Retype, word for word, every line of the records below starting at the one that contains "import Mathlib" and ending at the one that contains "def pvDomChar (c"; include both of those lines and nothing more.

Available data: Begin

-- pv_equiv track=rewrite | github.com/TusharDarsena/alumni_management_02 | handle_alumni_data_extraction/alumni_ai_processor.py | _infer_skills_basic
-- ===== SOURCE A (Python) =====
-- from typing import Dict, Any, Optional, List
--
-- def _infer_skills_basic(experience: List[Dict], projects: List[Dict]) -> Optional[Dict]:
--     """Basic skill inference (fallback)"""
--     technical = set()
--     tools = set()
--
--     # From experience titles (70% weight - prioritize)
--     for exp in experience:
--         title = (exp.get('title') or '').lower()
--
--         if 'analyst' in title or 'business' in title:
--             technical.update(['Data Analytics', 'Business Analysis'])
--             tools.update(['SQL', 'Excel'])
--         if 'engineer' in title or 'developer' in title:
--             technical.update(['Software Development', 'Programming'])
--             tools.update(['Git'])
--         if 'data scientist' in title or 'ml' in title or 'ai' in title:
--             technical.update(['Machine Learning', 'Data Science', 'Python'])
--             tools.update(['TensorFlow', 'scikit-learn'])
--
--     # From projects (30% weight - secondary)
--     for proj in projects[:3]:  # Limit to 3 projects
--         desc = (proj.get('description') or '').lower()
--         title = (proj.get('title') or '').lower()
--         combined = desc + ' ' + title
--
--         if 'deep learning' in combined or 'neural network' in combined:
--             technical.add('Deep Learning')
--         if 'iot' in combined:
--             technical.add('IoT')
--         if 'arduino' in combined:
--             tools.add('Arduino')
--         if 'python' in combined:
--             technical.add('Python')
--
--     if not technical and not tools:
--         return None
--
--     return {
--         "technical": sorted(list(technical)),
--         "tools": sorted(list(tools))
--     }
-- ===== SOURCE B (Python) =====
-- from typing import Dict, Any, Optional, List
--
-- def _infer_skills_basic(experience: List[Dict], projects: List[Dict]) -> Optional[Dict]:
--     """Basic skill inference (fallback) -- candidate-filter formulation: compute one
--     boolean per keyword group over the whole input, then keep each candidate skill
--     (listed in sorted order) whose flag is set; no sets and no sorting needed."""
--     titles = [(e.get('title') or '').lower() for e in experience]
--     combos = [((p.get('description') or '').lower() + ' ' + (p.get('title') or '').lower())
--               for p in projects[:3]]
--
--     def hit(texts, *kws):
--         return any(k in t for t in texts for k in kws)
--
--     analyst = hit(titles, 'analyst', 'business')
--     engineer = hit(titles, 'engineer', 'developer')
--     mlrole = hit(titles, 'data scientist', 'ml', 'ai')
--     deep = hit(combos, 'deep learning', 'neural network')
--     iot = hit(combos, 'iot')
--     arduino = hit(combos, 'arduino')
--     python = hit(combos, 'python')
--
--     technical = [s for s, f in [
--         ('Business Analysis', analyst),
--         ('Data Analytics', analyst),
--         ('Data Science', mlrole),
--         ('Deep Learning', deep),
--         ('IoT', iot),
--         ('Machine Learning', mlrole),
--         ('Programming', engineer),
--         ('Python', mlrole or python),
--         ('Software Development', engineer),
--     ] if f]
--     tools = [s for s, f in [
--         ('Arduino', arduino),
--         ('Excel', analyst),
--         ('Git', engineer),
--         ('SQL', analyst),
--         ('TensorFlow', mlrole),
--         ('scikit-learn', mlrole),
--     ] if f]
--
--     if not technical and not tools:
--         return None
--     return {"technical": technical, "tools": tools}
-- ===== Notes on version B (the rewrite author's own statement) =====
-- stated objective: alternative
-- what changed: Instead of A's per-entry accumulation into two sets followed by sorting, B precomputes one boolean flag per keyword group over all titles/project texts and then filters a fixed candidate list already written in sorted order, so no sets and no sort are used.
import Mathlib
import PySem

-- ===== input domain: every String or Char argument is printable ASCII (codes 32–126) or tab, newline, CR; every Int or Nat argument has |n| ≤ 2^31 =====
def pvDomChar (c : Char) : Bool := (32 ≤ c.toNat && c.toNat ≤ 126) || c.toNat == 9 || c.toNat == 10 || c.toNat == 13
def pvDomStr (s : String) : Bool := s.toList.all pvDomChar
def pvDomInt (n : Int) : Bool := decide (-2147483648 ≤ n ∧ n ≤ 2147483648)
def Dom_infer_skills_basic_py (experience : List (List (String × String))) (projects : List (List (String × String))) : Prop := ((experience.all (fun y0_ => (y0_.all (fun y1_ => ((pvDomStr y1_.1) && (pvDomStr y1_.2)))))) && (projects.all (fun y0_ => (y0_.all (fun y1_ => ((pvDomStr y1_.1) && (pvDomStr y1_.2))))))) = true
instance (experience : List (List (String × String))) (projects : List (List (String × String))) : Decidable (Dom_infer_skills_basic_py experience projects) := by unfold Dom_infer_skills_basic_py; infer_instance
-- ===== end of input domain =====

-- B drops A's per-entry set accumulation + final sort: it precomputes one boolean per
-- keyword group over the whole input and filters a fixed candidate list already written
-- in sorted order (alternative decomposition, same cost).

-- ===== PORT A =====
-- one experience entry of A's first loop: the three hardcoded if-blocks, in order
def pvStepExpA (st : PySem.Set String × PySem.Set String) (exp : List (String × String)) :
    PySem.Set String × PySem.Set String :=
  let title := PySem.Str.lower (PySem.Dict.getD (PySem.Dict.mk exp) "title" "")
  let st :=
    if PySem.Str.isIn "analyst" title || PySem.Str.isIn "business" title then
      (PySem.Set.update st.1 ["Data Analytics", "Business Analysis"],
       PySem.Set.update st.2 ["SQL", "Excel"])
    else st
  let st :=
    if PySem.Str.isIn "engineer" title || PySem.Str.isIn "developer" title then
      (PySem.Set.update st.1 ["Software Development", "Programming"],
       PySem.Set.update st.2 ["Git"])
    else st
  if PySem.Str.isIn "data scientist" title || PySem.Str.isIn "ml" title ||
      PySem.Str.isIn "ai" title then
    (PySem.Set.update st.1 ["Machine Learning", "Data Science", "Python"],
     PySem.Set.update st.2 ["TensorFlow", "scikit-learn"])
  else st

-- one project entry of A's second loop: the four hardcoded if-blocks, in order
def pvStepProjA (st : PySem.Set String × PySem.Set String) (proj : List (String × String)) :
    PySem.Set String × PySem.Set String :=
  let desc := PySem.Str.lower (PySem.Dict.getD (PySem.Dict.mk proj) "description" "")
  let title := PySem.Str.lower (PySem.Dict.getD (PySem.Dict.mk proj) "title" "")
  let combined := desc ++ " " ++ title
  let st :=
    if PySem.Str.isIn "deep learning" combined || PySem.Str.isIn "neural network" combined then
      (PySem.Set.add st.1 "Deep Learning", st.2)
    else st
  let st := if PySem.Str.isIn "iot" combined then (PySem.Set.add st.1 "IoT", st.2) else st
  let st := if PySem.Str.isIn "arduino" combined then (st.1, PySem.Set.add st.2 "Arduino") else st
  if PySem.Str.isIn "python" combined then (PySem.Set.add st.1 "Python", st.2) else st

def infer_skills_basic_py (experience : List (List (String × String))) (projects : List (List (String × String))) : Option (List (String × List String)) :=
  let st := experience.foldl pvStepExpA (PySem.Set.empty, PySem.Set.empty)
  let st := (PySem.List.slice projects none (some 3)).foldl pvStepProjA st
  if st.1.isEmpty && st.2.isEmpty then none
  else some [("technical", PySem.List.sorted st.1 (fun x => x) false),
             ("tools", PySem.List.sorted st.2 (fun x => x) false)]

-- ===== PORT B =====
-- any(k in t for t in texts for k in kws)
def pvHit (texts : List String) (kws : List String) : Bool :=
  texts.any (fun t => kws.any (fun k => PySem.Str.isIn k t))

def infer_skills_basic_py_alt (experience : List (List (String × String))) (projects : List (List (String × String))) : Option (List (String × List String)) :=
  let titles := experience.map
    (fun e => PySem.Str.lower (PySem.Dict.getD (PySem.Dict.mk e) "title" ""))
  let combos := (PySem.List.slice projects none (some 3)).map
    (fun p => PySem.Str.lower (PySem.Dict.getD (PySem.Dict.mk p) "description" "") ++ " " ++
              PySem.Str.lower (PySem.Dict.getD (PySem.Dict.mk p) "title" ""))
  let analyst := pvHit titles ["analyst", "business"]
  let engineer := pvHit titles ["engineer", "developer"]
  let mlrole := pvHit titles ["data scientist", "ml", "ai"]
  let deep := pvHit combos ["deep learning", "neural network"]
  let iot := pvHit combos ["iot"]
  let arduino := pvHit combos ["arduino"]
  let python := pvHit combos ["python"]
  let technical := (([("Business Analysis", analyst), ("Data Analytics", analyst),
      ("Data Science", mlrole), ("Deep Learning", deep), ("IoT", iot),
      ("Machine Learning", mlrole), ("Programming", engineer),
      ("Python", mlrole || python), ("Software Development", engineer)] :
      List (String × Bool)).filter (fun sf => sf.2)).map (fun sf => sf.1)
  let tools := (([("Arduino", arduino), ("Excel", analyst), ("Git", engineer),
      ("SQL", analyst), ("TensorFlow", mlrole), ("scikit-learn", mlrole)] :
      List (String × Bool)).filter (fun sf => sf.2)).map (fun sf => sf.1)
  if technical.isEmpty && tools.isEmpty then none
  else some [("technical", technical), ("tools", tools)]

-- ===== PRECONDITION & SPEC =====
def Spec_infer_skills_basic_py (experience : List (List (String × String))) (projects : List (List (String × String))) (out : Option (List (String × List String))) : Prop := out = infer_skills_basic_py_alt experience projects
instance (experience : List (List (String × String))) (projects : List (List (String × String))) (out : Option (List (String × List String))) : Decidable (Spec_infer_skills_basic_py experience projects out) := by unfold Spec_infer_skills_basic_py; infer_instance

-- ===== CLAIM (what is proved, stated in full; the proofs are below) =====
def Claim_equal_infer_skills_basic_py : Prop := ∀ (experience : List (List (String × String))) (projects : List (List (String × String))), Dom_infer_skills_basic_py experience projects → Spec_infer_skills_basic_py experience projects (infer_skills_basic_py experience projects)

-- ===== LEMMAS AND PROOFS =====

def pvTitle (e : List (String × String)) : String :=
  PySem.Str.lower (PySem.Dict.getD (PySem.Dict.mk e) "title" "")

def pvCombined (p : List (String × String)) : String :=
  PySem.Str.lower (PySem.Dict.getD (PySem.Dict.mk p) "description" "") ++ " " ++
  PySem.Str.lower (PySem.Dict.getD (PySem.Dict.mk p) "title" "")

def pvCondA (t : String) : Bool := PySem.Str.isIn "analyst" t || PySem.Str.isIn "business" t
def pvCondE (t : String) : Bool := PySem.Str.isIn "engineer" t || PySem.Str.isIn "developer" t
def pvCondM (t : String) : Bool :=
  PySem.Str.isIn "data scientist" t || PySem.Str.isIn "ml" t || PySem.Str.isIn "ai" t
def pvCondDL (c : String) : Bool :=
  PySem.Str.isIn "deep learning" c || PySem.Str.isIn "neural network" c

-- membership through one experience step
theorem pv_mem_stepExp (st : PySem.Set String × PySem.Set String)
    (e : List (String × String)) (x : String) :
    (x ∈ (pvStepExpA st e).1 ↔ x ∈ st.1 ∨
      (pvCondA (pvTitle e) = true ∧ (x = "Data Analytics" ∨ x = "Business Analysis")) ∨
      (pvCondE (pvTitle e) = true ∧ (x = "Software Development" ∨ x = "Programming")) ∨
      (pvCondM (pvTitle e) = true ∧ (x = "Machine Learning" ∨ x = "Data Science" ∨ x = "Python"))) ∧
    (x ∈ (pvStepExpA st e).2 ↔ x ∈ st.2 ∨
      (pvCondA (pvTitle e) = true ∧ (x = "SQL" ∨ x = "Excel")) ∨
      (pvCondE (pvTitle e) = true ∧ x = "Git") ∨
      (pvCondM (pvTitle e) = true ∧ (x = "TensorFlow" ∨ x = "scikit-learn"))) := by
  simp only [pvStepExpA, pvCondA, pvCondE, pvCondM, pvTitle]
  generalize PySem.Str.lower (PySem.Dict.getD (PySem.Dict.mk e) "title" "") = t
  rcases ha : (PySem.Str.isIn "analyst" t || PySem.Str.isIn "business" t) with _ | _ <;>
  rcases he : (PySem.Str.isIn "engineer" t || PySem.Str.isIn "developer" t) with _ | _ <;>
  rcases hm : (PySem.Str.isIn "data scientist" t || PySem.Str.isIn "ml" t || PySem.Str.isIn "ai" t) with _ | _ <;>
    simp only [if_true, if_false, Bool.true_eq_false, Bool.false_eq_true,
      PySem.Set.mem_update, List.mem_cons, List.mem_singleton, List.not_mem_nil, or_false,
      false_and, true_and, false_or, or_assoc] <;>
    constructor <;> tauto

Available data: End

# Output for this task
import Mathlib
import PySem

-- ===== input domain: every String or Char argument is printable ASCII (codes 32–126) or tab, newline, CR; every Int or Nat argument has |n| ≤ 2^31 =====
def pvDomChar (c : Char) : Bool := (32 ≤ c.toNat && c.toNat ≤ 126) || c.toNat == 9 || c.toNat == 10 || c.toNat == 13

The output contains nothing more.